» ACTIVITY
Range to reproduce from the entries below: the line with "theorem pvGrpA_eq_pvGrp (r", the line with "pvStepA2 acc (b0", and every line in between. Give them exactly and give nothing else.
━━ DATASET EXTRACT ━━
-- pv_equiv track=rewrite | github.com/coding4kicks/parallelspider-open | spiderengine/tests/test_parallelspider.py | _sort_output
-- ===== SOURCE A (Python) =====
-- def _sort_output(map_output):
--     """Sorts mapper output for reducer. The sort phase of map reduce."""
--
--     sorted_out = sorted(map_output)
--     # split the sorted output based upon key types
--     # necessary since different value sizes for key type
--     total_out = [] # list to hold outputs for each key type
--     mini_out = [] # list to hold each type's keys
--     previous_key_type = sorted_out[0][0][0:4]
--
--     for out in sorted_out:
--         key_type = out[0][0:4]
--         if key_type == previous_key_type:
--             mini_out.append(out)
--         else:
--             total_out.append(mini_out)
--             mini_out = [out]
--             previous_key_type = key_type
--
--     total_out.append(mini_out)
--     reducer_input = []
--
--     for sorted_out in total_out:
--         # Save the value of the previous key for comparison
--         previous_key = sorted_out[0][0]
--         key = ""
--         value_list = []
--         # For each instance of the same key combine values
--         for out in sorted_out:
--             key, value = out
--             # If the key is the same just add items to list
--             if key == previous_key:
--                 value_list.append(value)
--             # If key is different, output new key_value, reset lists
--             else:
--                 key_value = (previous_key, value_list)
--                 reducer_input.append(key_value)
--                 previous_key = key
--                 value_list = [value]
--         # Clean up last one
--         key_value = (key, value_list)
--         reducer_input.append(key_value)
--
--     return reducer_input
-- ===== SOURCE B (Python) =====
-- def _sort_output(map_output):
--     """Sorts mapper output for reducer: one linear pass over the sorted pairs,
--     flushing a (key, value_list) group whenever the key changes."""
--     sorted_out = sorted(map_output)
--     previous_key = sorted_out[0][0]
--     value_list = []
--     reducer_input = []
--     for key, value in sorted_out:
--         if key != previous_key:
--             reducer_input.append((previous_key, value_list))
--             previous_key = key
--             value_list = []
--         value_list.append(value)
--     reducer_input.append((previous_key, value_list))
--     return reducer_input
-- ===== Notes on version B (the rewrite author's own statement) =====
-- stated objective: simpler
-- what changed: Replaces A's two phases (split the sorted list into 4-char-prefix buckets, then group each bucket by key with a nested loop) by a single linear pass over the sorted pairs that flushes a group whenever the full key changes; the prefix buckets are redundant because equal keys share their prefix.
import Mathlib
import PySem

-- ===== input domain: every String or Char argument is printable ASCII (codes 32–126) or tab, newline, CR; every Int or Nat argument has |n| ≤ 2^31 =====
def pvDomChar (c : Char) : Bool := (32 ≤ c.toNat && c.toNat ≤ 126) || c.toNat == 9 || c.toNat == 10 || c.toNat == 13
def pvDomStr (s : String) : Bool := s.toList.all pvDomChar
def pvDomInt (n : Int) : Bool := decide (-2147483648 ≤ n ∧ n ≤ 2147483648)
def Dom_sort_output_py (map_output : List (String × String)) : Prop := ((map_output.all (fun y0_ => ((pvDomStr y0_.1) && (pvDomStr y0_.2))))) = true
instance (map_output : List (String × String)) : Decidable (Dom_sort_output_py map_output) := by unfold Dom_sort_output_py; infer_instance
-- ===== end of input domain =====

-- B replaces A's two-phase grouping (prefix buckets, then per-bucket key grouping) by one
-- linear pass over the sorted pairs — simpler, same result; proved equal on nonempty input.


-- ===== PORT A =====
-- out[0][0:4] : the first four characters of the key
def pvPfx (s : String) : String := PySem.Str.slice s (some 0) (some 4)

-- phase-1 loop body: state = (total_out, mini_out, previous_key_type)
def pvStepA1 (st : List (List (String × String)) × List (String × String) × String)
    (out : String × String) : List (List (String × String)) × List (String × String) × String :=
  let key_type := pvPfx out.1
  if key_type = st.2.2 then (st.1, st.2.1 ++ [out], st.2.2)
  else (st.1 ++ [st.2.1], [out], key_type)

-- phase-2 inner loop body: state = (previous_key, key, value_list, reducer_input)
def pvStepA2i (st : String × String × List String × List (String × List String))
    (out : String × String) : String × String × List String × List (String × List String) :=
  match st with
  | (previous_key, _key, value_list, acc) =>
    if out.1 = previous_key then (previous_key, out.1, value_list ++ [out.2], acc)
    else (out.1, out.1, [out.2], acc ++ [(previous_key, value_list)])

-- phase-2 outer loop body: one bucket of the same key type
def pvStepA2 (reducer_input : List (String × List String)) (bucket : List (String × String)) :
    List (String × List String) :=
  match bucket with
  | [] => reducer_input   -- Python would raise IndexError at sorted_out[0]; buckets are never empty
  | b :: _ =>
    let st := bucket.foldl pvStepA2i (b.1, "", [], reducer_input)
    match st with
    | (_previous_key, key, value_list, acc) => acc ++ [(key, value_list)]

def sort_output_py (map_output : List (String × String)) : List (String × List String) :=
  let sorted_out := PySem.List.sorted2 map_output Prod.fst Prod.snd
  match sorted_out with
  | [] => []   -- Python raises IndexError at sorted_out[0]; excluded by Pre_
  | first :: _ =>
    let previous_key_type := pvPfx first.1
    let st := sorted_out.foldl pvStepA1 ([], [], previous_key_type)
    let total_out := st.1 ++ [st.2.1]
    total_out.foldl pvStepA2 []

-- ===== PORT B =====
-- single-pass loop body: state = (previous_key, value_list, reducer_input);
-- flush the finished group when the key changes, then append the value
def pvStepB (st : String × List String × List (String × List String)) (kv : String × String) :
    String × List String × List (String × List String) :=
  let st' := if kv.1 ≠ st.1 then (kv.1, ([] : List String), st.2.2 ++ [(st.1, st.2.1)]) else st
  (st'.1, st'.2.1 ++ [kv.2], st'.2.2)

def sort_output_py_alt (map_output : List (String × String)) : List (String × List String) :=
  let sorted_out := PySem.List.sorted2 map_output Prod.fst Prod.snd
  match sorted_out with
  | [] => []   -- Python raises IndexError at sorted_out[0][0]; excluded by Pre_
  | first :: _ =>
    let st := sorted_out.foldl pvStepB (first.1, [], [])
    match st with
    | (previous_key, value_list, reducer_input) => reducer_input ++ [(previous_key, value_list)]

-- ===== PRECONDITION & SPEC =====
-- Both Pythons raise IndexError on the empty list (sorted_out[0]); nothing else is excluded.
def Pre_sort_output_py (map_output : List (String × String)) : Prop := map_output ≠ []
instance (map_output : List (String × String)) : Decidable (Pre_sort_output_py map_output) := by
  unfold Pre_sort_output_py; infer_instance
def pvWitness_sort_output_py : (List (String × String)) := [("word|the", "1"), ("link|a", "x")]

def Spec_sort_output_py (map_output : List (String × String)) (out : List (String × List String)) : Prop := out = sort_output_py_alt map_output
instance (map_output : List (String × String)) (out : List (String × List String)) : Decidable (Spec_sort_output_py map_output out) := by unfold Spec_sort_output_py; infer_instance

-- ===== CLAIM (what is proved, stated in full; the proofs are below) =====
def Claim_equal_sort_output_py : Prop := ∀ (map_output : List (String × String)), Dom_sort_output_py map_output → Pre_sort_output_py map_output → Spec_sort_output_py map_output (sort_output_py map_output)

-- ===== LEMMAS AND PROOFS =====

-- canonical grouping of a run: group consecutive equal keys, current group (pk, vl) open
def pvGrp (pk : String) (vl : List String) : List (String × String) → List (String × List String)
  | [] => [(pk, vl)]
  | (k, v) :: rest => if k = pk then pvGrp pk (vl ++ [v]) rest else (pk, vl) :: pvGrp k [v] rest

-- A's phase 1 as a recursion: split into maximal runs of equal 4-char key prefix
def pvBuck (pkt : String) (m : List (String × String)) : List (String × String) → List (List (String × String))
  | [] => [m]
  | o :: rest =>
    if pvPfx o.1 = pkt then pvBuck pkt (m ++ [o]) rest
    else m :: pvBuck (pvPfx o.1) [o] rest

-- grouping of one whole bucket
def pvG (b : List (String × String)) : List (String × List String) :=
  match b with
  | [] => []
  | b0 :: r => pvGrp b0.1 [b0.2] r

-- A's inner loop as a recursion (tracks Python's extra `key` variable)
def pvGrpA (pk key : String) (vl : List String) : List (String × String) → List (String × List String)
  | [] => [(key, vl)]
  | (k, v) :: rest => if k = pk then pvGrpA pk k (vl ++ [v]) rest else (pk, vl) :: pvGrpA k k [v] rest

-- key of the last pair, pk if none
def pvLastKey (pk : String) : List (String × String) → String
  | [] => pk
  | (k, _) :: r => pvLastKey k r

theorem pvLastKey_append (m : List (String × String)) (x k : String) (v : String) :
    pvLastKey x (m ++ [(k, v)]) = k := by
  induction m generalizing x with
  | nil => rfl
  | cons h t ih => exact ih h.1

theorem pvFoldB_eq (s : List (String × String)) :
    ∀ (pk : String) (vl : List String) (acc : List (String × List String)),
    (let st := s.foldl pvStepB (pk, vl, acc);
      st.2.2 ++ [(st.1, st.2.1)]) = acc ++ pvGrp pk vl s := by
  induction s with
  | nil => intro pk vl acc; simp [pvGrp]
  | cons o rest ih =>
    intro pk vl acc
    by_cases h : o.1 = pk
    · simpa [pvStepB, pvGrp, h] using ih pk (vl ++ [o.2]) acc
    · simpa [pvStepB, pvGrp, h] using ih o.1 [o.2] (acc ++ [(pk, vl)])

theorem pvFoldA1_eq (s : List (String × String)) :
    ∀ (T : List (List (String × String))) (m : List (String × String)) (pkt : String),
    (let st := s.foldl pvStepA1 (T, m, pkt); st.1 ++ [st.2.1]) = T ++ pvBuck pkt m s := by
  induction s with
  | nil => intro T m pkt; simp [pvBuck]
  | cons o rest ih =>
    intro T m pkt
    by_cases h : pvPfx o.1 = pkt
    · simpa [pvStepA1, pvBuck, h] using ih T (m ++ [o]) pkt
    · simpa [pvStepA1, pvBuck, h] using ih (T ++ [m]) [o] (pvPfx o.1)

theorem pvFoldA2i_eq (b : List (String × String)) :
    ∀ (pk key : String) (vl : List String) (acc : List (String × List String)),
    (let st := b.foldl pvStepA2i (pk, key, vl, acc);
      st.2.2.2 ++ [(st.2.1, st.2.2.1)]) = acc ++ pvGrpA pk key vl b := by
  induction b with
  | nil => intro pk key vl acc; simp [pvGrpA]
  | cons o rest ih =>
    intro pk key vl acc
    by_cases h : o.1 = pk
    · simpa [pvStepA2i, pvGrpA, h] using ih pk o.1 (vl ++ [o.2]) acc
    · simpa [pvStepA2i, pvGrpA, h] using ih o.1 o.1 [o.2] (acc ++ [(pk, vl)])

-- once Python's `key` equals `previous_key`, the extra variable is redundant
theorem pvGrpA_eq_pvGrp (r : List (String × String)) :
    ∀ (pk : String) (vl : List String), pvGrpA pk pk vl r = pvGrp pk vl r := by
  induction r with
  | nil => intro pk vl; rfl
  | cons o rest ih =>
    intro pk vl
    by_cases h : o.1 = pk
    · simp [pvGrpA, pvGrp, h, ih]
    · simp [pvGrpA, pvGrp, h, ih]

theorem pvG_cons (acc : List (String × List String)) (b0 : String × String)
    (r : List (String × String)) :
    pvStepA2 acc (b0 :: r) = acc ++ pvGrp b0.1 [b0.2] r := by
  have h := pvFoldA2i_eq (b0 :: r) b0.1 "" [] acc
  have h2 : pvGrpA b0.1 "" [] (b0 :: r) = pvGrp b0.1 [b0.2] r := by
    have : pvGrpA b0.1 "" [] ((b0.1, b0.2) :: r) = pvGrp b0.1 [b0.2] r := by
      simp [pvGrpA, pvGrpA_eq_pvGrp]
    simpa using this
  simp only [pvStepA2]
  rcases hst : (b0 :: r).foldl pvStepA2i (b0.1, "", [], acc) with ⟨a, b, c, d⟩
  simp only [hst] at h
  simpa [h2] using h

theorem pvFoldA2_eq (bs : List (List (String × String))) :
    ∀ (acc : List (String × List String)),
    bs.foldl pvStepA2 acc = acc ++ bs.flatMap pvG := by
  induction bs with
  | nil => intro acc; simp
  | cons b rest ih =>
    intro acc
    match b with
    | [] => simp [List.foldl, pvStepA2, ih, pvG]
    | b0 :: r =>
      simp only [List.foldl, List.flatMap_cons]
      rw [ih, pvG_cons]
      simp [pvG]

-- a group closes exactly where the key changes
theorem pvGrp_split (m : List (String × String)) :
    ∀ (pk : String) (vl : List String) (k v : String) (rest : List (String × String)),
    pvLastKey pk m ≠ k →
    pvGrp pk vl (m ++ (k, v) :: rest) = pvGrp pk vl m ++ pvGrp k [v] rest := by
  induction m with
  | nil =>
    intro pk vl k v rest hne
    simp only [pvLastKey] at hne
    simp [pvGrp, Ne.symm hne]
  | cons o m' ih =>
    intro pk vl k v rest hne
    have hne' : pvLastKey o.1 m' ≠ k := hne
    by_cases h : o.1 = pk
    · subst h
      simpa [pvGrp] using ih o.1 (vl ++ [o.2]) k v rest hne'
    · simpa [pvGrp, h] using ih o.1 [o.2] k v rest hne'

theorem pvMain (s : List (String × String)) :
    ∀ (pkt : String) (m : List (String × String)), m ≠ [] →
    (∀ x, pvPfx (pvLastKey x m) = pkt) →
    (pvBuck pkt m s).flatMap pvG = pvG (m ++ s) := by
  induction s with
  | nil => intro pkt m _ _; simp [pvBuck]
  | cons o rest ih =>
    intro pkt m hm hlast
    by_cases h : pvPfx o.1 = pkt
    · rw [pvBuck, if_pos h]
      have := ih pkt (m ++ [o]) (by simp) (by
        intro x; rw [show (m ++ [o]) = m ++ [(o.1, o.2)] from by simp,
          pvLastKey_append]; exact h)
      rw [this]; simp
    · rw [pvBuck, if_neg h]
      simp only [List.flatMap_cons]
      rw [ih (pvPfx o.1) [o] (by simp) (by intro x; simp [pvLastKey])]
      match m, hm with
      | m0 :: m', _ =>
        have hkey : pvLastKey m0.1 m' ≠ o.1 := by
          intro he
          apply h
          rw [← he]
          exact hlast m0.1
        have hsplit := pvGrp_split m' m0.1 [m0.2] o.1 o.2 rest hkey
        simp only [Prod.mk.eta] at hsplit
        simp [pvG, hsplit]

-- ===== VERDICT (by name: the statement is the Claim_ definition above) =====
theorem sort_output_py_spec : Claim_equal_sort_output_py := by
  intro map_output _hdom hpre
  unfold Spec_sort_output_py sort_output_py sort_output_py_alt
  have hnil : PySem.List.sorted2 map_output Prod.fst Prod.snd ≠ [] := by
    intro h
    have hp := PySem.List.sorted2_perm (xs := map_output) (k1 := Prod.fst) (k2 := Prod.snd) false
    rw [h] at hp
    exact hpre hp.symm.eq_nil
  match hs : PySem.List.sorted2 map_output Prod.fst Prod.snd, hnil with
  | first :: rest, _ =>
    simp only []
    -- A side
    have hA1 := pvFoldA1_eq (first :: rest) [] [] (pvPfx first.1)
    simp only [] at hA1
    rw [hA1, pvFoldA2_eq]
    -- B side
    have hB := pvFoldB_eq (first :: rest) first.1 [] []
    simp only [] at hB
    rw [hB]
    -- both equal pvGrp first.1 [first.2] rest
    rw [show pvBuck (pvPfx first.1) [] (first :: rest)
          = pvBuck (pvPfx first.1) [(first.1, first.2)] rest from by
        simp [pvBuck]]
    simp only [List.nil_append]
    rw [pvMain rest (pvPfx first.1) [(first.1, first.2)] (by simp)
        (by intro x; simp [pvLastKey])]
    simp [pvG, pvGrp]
━━━
» RESPONSE AREA
theorem pvGrpA_eq_pvGrp (r : List (String × String)) :
    ∀ (pk : String) (vl : List String), pvGrpA pk pk vl r = pvGrp pk vl r := by
  induction r with
  | nil => intro pk vl; rfl
  | cons o rest ih =>
    intro pk vl
    by_cases h : o.1 = pk
    · simp [pvGrpA, pvGrp, h, ih]
    · simp [pvGrpA, pvGrp, h, ih]

theorem pvG_cons (acc : List (String × List String)) (b0 : String × String)
    (r : List (String × String)) :
    pvStepA2 acc (b0 :: r) = acc ++ pvGrp b0.1 [b0.2] r := by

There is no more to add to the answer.